WHAT IS EXPECTED => How many lines below contain the word "hroot"? Give only the number.

···

theorem pv_init (cids : List String) :
    pvInv (cids.foldl (fun d c => d.insert c c) PySem.Dict.empty)
          (cids.foldl (fun d c => d.insert c (1 : Int)) PySem.Dict.empty)
          (cids.foldl (fun st c => if st.1.contains c then st
              else (st.1.insert c c, st.2.insert c [c]))
              (PySem.Dict.empty, PySem.Dict.empty)).1
          (cids.foldl (fun st c => if st.1.contains c then st
              else (st.1.insert c c, st.2.insert c [c]))
              (PySem.Dict.empty, PySem.Dict.empty)).2 := by
  obtain ⟨hg, hm⟩ := pv_init_alt cids (PySem.Dict.empty, PySem.Dict.empty)
    (fun c => Or.inl (PySem.Dict.get?_empty c)) (fun c => by simp)
  have hg' : ∀ c, (cids.foldl (fun st c => if st.1.contains c then st
        else (st.1.insert c c, st.2.insert c [c]))
        (PySem.Dict.empty, PySem.Dict.empty)).1.get? c
      = if c ∈ cids then some c else none := by
    intro c; rw [hg c]; simp
  have hm' : ∀ c, (cids.foldl (fun st c => if st.1.contains c then st
        else (st.1.insert c c, st.2.insert c [c]))
        (PySem.Dict.empty, PySem.Dict.empty)).2.get? c
      = if c ∈ cids then some [c] else none := by
    intro c; rw [hm c]; simp
  have hp' : ∀ c, (cids.foldl (fun d c => d.insert c c) PySem.Dict.empty).get? c
      = if c ∈ cids then some c else none := by
    intro c; rw [pv_get_foldl_self]; simp
  have hs' : ∀ c, (cids.foldl (fun d c => d.insert c (1 : Int)) PySem.Dict.empty).get? c
      = if c ∈ cids then some 1 else none := by
    intro c; rw [pv_get_foldl_one]; simp
  set P := cids.foldl (fun d c => d.insert c c) PySem.Dict.empty with hP
  set Z := cids.foldl (fun d c => d.insert c (1 : Int)) PySem.Dict.empty with hZ
  set st := cids.foldl (fun st c => if st.1.contains c then st
      else (st.1.insert c c, st.2.insert c [c])) (PySem.Dict.empty, PySem.Dict.empty) with hst
  have hPc : ∀ c, P.contains c = decide (c ∈ cids) := by
    intro c
    rw [PySem.Dict.contains_eq_isSome_get?, hp' c]
    by_cases h : c ∈ cids <;> simp [h]
  have hpf : ∀ x, pvPf P x = x := by
    intro x
    show P.getD x x = x
    rw [PySem.Dict.getD_eq_get?_getD, hp' x]
    by_cases h : x ∈ cids <;> simp [h]
  have hit : ∀ n x, pvIt P n x = x := by
    intro n
    induction n with
    | zero => intro x; rfl
    | succ n ihn => intro x; show pvIt P n (pvPf P x) = x; rw [hpf]; exact ihn x
  have hroot : ∀ x, pvRoot P x = x := fun x => hit _ x
  have hG : ∀ c, pvG st.1 c = c := by
    intro c
    show st.1.getD c c = c
    rw [PySem.Dict.getD_eq_get?_getD, hg' c]
    by_cases h : c ∈ cids <;> simp [h]
  refine ⟨⟨?_, fun x => ⟨0, hpf x⟩⟩, ?_, ?_, ?_, ?_, ?_⟩
  · intro k v hget
    rw [hp' k] at hget
    by_cases h : k ∈ cids
    · rw [if_pos h] at hget
      cases hget
      rw [hPc k]
      simp [h]
    · rw [if_neg h] at hget; cases hget
  · intro c
    rw [hPc c, PySem.Dict.contains_eq_isSome_get?, hg' c]
    by_cases h : c ∈ cids <;> simp [h]
  · intro c c' _ _
    rw [hroot, hroot, hG, hG]
  · intro c hc
    rw [hPc c] at hc
    have hmem : c ∈ cids := by simpa using hc
    rw [hroot, hG, PySem.Dict.getD_eq_get?_getD, hs' c, if_pos hmem,
      PySem.Dict.getD_eq_get?_getD, hm' c, if_pos hmem]
    rfl
  · intro c hc
    rw [hPc c] at hc
    have hmem : c ∈ cids := by simpa using hc
    rw [hG, PySem.Dict.getD_eq_get?_getD, hm' c, if_pos hmem]
    simp
  · intro g l hget c hcl
    rw [hm' g] at hget
    by_cases h : g ∈ cids
    · rw [if_pos h] at hget
      cases hget
      have : c = g := by simpa using hcl
      subst this
      exact ⟨by rw [hPc]; simp [h], hG c⟩
    · rw [if_neg h] at hget; cases hget

-- ---------- the final grouping pass ----------

theorem pv_fold_final_A (R : String → String) :
    ∀ (l : List String) (g : PySem.Dict String (PySem.Set String))
      (d : PySem.Dict String String), pvWF d → (∀ y, pvRoot d y = R y) →
    (l.foldl (fun st c =>
        let r := pvFind st.2.size st.2 c
        (st.1.insert r.1 (PySem.Set.add (st.1.getD r.1 PySem.Set.empty) c), r.2)) (g, d)).1
      = l.foldl (fun g c => g.insert (R c) (PySem.Set.add (g.getD (R c) PySem.Set.empty) c)) g := by
  intro l
  induction l with
  | nil => intro g d _ _; rfl
  | cons c l ih =>
    intro g d hwf hR
    obtain ⟨h1, h2, _, _, h5⟩ := pvFind_spec d.size d c hwf (pv_bound hwf c)
    have hr1 : (pvFind d.size d c).1 = R c := h1.trans (hR c)
    rw [List.foldl_cons, List.foldl_cons]
    show (List.foldl _ (g.insert (pvFind d.size d c).1
        (PySem.Set.add (g.getD (pvFind d.size d c).1 PySem.Set.empty) c),
        (pvFind d.size d c).2) l).1
      = List.foldl _ (g.insert (R c) (PySem.Set.add (g.getD (R c) PySem.Set.empty) c)) l
    rw [hr1]
    exact ih _ _ h2 (fun y => (h5 y).trans (hR y))

theorem pv_map_repl_eq (l : List (String × PySem.Set String)) (k : String)
    (v : PySem.Set String) (hk : k ∉ l.map (·.1)) :
    List.map (fun p => if p.1 == k then (k, v) else p) l = l := by
  induction l with
  | nil => rfl
  | cons p rest ih =>
    rw [List.map_cons] at hk
    simp only [List.mem_cons, not_or] at hk
    rw [List.map_cons, if_neg (by simpa using fun h : p.1 = k => hk.1 h.symm),
      ih hk.2]

theorem pv_values_set_list : ∀ (l : List (String × PySem.Set String)) (k : String)
    (v : PySem.Set String), (l.map (·.1)).Nodup → k ∈ l.map (·.1) →
    (List.map (fun p => if p.1 == k then (k, v) else p) l).map (·.2)
      = (l.map (·.2)).set (List.idxOf k (l.map (·.1))) v := by
  intro l
  induction l with
  | nil => intro k v _ hm; simp at hm
  | cons p rest ih =>
    intro k v hnd hm
    rw [List.map_cons] at hm hnd
    by_cases hp : p.1 = k
    · have hb : (p.1 == k) = true := by simpa using hp
      have hrest : k ∉ rest.map (·.1) := by
        rw [← hp]
        exact (List.nodup_cons.mp hnd).1
      rw [List.map_cons, if_pos hb, pv_map_repl_eq rest k v hrest, ← hp]
      simp [List.idxOf_cons_self]
    · rw [List.map_cons, if_neg (by simpa using hp)]
      have hm' : k ∈ rest.map (·.1) := by
        rcases List.mem_cons.mp hm with h | h
        · exact absurd h.symm hp
        · exact h
      simp only [List.map_cons]
      rw [List.idxOf_cons_ne _ hp, Nat.succ_eq_add_one, List.set_cons_succ,
        ih k v (List.nodup_cons.mp hnd).2 hm']

theorem pv_keys_insert_c (g : PySem.Dict String (PySem.Set String)) {k : String}
    (v : PySem.Set String) (hc : g.contains k = true) : (g.insert k v).keys = g.keys := by
  show ((g.insert k v).items.map (·.1)) = g.items.map (·.1)
  rw [PySem.Dict.items_insert_of_contains g v hc, List.map_map]
  apply List.map_congr_left
  intro p _
  by_cases hp : p.1 = k
  · simp [hp]
  · simp [hp]

theorem pv_values_insert_c (g : PySem.Dict String (PySem.Set String)) {k : String}
    (v : PySem.Set String) (hnd : g.keys.Nodup) (hc : g.contains k = true) :
    (g.insert k v).values = g.values.set (List.idxOf k g.keys) v := by
  show ((g.insert k v).items.map (·.2)) = _
  rw [PySem.Dict.items_insert_of_contains g v hc]
  exact pv_values_set_list g.items k v hnd ((PySem.Dict.contains_iff_mem_keys g k).mp hc)

theorem pv_getD_idx : ∀ (l : List (String × PySem.Set String)) (k : String)
    (dflt : PySem.Set String), (l.map (·.1)).Nodup → k ∈ l.map (·.1) →
    (PySem.Dict.mk l).getD k dflt = (l.map (·.2)).getD (List.idxOf k (l.map (·.1))) dflt := by
  intro l
  induction l with
  | nil => intro k dflt _ hm; simp at hm
  | cons p rest ih =>
    intro k dflt hnd hm
    rw [List.map_cons] at hm hnd
    rw [PySem.Dict.getD_eq_get?_getD]
    obtain ⟨p1, p2⟩ := p
    rw [PySem.Dict.get?_mk_cons]
    by_cases hp : p1 = k
    · have hb : (p1 == k) = true := by simpa using hp
      rw [if_pos hb, ← hp]
      simp [List.idxOf_cons_self]
    · rw [if_neg (by simpa using hp)]
      have hm' : k ∈ rest.map (·.1) := by
        rcases List.mem_cons.mp hm with h | h
        · exact absurd h.symm hp
        · exact h
      simp only [List.map_cons]
      rw [List.idxOf_cons_ne _ hp, Nat.succ_eq_add_one, List.getD_cons_succ,
        ← PySem.Dict.getD_eq_get?_getD,
        ih k dflt (List.nodup_cons.mp hnd).2 hm']

theorem pv_getD_idx_d (g : PySem.Dict String (PySem.Set String)) {k : String}
    (dflt : PySem.Set String) (hnd : g.keys.Nodup) (hc : g.contains k = true) :
    g.getD k dflt = g.values.getD (List.idxOf k g.keys) dflt :=
  pv_getD_idx g.items k dflt hnd ((PySem.Dict.contains_iff_mem_keys g k).mp hc)

theorem pv_keys_len_values (g : PySem.Dict String (PySem.Set String)) :
    g.keys.length = g.values.length := by
  show (g.items.map (·.1)).length = (g.items.map (·.2)).length
  simp

theorem pv_ker : ∀ (l : List String) (k1 k2 : String → String)
    (g1 g2 : PySem.Dict String (PySem.Set String)),
    g1.keys.Nodup → g2.keys.Nodup → g1.values = g2.values →
    (∀ c ∈ l, List.idxOf (k1 c) g1.keys = List.idxOf (k2 c) g2.keys) →
    (∀ c ∈ l, ∀ c' ∈ l, (k1 c = k1 c' ↔ k2 c = k2 c')) →
    (l.foldl (fun g c => g.insert (k1 c) (PySem.Set.add (g.getD (k1 c) PySem.Set.empty) c)) g1).values
      = (l.foldl (fun g c => g.insert (k2 c) (PySem.Set.add (g.getD (k2 c) PySem.Set.empty) c)) g2).values := by
  intro l
  induction l with
  | nil => intro k1 k2 g1 g2 _ _ hv _ _; exact hv
  | cons c l ih =>
    intro k1 k2 g1 g2 hnd1 hnd2 hv hidx hker
    have hlen : g1.keys.length = g2.keys.length := by
      rw [pv_keys_len_values, pv_keys_len_values, hv]
    rw [List.foldl_cons, List.foldl_cons]
    by_cases hc1 : g1.contains (k1 c) = true
    · have hmem1 : k1 c ∈ g1.keys := (PySem.Dict.contains_iff_mem_keys g1 (k1 c)).mp hc1
      have hlt : List.idxOf (k1 c) g1.keys < g1.keys.length :=
        List.idxOf_lt_length_iff.mpr hmem1
      have hmem2 : k2 c ∈ g2.keys := by
        rw [← List.idxOf_lt_length_iff, ← hidx c List.mem_cons_self, ← hlen]
        exact hlt
      have hc2 : g2.contains (k2 c) = true :=
        (PySem.Dict.contains_iff_mem_keys g2 (k2 c)).mpr hmem2
      have hgd : g1.getD (k1 c) PySem.Set.empty = g2.getD (k2 c) PySem.Set.empty := by
        rw [pv_getD_idx_d g1 _ hnd1 hc1, pv_getD_idx_d g2 _ hnd2 hc2, hv,
          hidx c List.mem_cons_self]
      apply ih
      · rw [pv_keys_insert_c _ _ hc1]; exact hnd1
      · rw [pv_keys_insert_c _ _ hc2]; exact hnd2
      · rw [pv_values_insert_c _ _ hnd1 hc1, pv_values_insert_c _ _ hnd2 hc2, hv, hgd,
          hidx c List.mem_cons_self]
      · intro c' hc'
        rw [pv_keys_insert_c _ _ hc1, pv_keys_insert_c _ _ hc2]
        exact hidx c' (List.mem_cons_of_mem _ hc')
      · intro c' hc' c'' hc''
        exact hker c' (List.mem_cons_of_mem _ hc') c'' (List.mem_cons_of_mem _ hc'')
    · have hmem1 : k1 c ∉ g1.keys := fun hm =>
        hc1 ((PySem.Dict.contains_iff_mem_keys g1 (k1 c)).mpr hm)
      have hmem2 : k2 c ∉ g2.keys := by
        intro hm
        have := List.idxOf_lt_length_iff.mpr hm
        rw [← hidx c List.mem_cons_self, ← hlen] at this
        exact absurd (List.idxOf_lt_length_iff.mp this) hmem1
      have hc2 : g2.contains (k2 c) ≠ true := fun hck =>
        hmem2 ((PySem.Dict.contains_iff_mem_keys g2 (k2 c)).mp hck)
      have hgd1 : g1.getD (k1 c) PySem.Set.empty = PySem.Set.empty :=
        PySem.Dict.getD_of_not_contains g1 _ (by simpa using hc1)
      have hgd2 : g2.getD (k2 c) PySem.Set.empty = PySem.Set.empty :=
        PySem.Dict.getD_of_not_contains g2 _ (by simpa using hc2)
      have hk1 : (g1.insert (k1 c) (PySem.Set.add (g1.getD (k1 c) PySem.Set.empty) c)).keys
          = g1.keys ++ [k1 c] := by
        have := PySem.Dict.items_insert_of_not_contains g1
          (PySem.Set.add (g1.getD (k1 c) PySem.Set.empty) c) (by simpa using hc1)
        show (_ : PySem.Dict String (PySem.Set String)).items.map (·.1) = _
        rw [this]; simp only [List.map_append, List.map_cons, List.map_nil]; rfl
      have hk2 : (g2.insert (k2 c) (PySem.Set.add (g2.getD (k2 c) PySem.Set.empty) c)).keys
          = g2.keys ++ [k2 c] := by
        have := PySem.Dict.items_insert_of_not_contains g2
          (PySem.Set.add (g2.getD (k2 c) PySem.Set.empty) c) (by simpa using hc2)
        show (_ : PySem.Dict String (PySem.Set String)).items.map (·.1) = _
        rw [this]; simp only [List.map_append, List.map_cons, List.map_nil]; rfl
      have hv1 : (g1.insert (k1 c) (PySem.Set.add (g1.getD (k1 c) PySem.Set.empty) c)).values
          = g1.values ++ [PySem.Set.add PySem.Set.empty c] := by
        have := PySem.Dict.items_insert_of_not_contains g1
          (PySem.Set.add (g1.getD (k1 c) PySem.Set.empty) c) (by simpa using hc1)
        show (_ : PySem.Dict String (PySem.Set String)).items.map (·.2) = _
        rw [this]; simp only [List.map_append, List.map_cons, List.map_nil, hgd1]; rfl
      have hv2 : (g2.insert (k2 c) (PySem.Set.add (g2.getD (k2 c) PySem.Set.empty) c)).values
          = g2.values ++ [PySem.Set.add PySem.Set.empty c] := by
        have := PySem.Dict.items_insert_of_not_contains g2
          (PySem.Set.add (g2.getD (k2 c) PySem.Set.empty) c) (by simpa using hc2)
        show (_ : PySem.Dict String (PySem.Set String)).items.map (·.2) = _
        rw [this]; simp only [List.map_append, List.map_cons, List.map_nil, hgd2]; rfl
      apply ih
      · exact PySem.Dict.nodup_keys_insert _ _ _ hnd1
      · exact PySem.Dict.nodup_keys_insert _ _ _ hnd2
      · rw [hv1, hv2, hv]
      · intro c' hc'
        rw [hk1, hk2, List.idxOf_append, List.idxOf_append]
        by_cases hin1 : k1 c' ∈ g1.keys
        · have hlt' : List.idxOf (k1 c') g1.keys < g1.keys.length :=
            List.idxOf_lt_length_iff.mpr hin1
          have hin2 : k2 c' ∈ g2.keys := by
            rw [← List.idxOf_lt_length_iff, ← hidx c' (List.mem_cons_of_mem _ hc'), ← hlen]
            exact hlt'
          rw [if_pos hin1, if_pos hin2]
          exact hidx c' (List.mem_cons_of_mem _ hc')
        · have hin2 : k2 c' ∉ g2.keys := by
            intro hm
            have := List.idxOf_lt_length_iff.mpr hm
            rw [← hidx c' (List.mem_cons_of_mem _ hc'), ← hlen] at this
            exact absurd (List.idxOf_lt_length_iff.mp this) hin1
          rw [if_neg hin1, if_neg hin2, hlen]
          by_cases heq : k1 c' = k1 c
          · have heq2 : k2 c' = k2 c :=
              (hker c' (List.mem_cons_of_mem _ hc') c List.mem_cons_self).mp heq
            rw [heq, heq2, List.idxOf_cons_self, List.idxOf_cons_self]
          · have heq2 : k2 c' ≠ k2 c := fun h2 =>
              heq ((hker c' (List.mem_cons_of_mem _ hc') c List.mem_cons_self).mpr h2)
            rw [List.idxOf_cons_ne _ (fun h => heq h.symm),
              List.idxOf_cons_ne _ (fun h => heq2 h.symm), List.idxOf_nil, List.idxOf_nil]
      · intro c' hc' c'' hc''
        exact hker c' (List.mem_cons_of_mem _ hc') c'' (List.mem_cons_of_mem _ hc'')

···

WRITTEN SOLUTION => 3